WHAT TO WORK ON: The entries below contain a stretch that opens with the line containing "rw [dInsert_cons_selfK b" and closes with the line containing "fs) = pvBadF fs := by"; set down that stretch exactly, both ends included, and nothing else.

----- DATA RECORDS -----

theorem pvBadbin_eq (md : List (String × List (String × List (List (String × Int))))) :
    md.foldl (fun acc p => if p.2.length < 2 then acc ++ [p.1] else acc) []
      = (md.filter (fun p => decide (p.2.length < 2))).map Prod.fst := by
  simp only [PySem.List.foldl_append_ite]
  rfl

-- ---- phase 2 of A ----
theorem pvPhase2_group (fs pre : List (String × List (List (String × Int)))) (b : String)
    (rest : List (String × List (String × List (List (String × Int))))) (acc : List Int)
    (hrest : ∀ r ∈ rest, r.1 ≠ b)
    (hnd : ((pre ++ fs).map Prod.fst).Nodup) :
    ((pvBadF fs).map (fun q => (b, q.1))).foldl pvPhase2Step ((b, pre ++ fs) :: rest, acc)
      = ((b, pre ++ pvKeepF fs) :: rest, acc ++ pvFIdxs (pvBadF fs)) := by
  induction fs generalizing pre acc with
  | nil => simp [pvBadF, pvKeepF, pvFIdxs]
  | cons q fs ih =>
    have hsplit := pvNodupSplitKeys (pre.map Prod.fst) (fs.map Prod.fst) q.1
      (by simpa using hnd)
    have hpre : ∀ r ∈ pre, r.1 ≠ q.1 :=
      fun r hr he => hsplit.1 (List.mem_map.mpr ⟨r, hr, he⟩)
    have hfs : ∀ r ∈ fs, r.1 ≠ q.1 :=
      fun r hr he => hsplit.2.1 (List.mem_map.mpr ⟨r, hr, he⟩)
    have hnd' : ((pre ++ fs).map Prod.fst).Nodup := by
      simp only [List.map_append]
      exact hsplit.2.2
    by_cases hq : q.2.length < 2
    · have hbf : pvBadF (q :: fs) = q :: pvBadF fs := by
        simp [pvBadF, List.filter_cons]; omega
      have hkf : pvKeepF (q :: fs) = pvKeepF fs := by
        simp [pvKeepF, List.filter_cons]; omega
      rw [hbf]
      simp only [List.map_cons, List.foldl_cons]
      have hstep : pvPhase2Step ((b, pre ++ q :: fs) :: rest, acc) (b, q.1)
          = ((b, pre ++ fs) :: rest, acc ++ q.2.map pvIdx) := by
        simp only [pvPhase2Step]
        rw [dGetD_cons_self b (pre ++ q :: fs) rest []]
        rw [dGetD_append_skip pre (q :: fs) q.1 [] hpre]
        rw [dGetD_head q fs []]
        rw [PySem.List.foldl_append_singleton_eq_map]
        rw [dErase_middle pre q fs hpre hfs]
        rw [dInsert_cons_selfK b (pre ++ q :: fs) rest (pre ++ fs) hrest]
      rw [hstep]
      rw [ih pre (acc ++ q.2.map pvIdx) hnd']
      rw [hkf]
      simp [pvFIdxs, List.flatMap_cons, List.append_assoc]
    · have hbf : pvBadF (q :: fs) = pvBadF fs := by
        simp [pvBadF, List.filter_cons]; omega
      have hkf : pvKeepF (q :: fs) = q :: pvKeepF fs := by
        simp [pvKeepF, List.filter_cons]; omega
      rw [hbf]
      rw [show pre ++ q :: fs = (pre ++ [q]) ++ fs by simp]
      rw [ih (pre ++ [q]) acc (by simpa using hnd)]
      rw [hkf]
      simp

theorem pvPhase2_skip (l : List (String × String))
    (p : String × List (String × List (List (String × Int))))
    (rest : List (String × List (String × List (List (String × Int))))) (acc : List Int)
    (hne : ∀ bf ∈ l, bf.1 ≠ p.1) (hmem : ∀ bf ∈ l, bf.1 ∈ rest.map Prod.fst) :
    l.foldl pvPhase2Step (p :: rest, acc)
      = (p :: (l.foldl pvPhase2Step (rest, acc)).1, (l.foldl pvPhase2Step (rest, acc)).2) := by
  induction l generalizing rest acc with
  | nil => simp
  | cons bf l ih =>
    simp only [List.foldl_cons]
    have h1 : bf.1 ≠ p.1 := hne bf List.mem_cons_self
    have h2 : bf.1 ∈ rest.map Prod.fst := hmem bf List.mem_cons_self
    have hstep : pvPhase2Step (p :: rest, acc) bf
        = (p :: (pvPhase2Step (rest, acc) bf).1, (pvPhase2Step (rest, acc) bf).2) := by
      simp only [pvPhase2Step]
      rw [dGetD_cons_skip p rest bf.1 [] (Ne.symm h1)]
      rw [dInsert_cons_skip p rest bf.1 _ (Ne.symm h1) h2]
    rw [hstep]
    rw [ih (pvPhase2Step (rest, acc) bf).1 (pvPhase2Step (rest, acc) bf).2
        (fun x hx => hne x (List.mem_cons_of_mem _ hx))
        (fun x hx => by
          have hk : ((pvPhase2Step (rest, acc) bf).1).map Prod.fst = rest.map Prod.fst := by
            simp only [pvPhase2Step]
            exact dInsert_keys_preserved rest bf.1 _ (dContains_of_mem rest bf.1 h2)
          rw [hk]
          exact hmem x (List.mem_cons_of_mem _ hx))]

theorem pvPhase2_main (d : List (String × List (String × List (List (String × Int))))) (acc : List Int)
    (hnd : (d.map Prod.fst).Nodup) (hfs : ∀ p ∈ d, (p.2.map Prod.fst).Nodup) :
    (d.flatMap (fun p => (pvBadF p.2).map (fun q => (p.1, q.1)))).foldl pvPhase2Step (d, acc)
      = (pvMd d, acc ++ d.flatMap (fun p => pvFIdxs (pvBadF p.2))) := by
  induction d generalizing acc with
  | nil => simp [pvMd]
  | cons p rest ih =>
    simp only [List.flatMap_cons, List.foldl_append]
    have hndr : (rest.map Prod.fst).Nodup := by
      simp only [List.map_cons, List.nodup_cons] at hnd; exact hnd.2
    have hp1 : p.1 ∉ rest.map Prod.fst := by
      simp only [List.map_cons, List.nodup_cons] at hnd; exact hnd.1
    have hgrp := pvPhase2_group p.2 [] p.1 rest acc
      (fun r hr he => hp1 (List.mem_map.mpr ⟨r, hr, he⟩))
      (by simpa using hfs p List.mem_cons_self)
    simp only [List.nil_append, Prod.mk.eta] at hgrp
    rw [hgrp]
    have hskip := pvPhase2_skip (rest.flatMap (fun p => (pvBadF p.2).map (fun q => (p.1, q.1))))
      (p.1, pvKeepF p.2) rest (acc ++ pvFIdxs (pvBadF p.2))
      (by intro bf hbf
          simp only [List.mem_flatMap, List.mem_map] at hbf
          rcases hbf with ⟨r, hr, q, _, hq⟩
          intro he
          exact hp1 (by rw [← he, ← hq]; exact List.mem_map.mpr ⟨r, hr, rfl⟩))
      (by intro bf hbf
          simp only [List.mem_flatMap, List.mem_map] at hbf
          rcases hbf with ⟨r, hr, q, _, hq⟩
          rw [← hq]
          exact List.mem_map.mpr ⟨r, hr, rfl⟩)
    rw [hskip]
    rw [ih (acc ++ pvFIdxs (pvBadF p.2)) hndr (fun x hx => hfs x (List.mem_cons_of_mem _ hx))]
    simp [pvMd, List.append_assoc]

-----

EXERCISE ANSWER:
        rw [dInsert_cons_selfK b (pre ++ q :: fs) rest (pre ++ fs) hrest]
      rw [hstep]
      rw [ih pre (acc ++ q.2.map pvIdx) hnd']
      rw [hkf]
      simp [pvFIdxs, List.flatMap_cons, List.append_assoc]
    · have hbf : pvBadF (q :: fs) = pvBadF fs := by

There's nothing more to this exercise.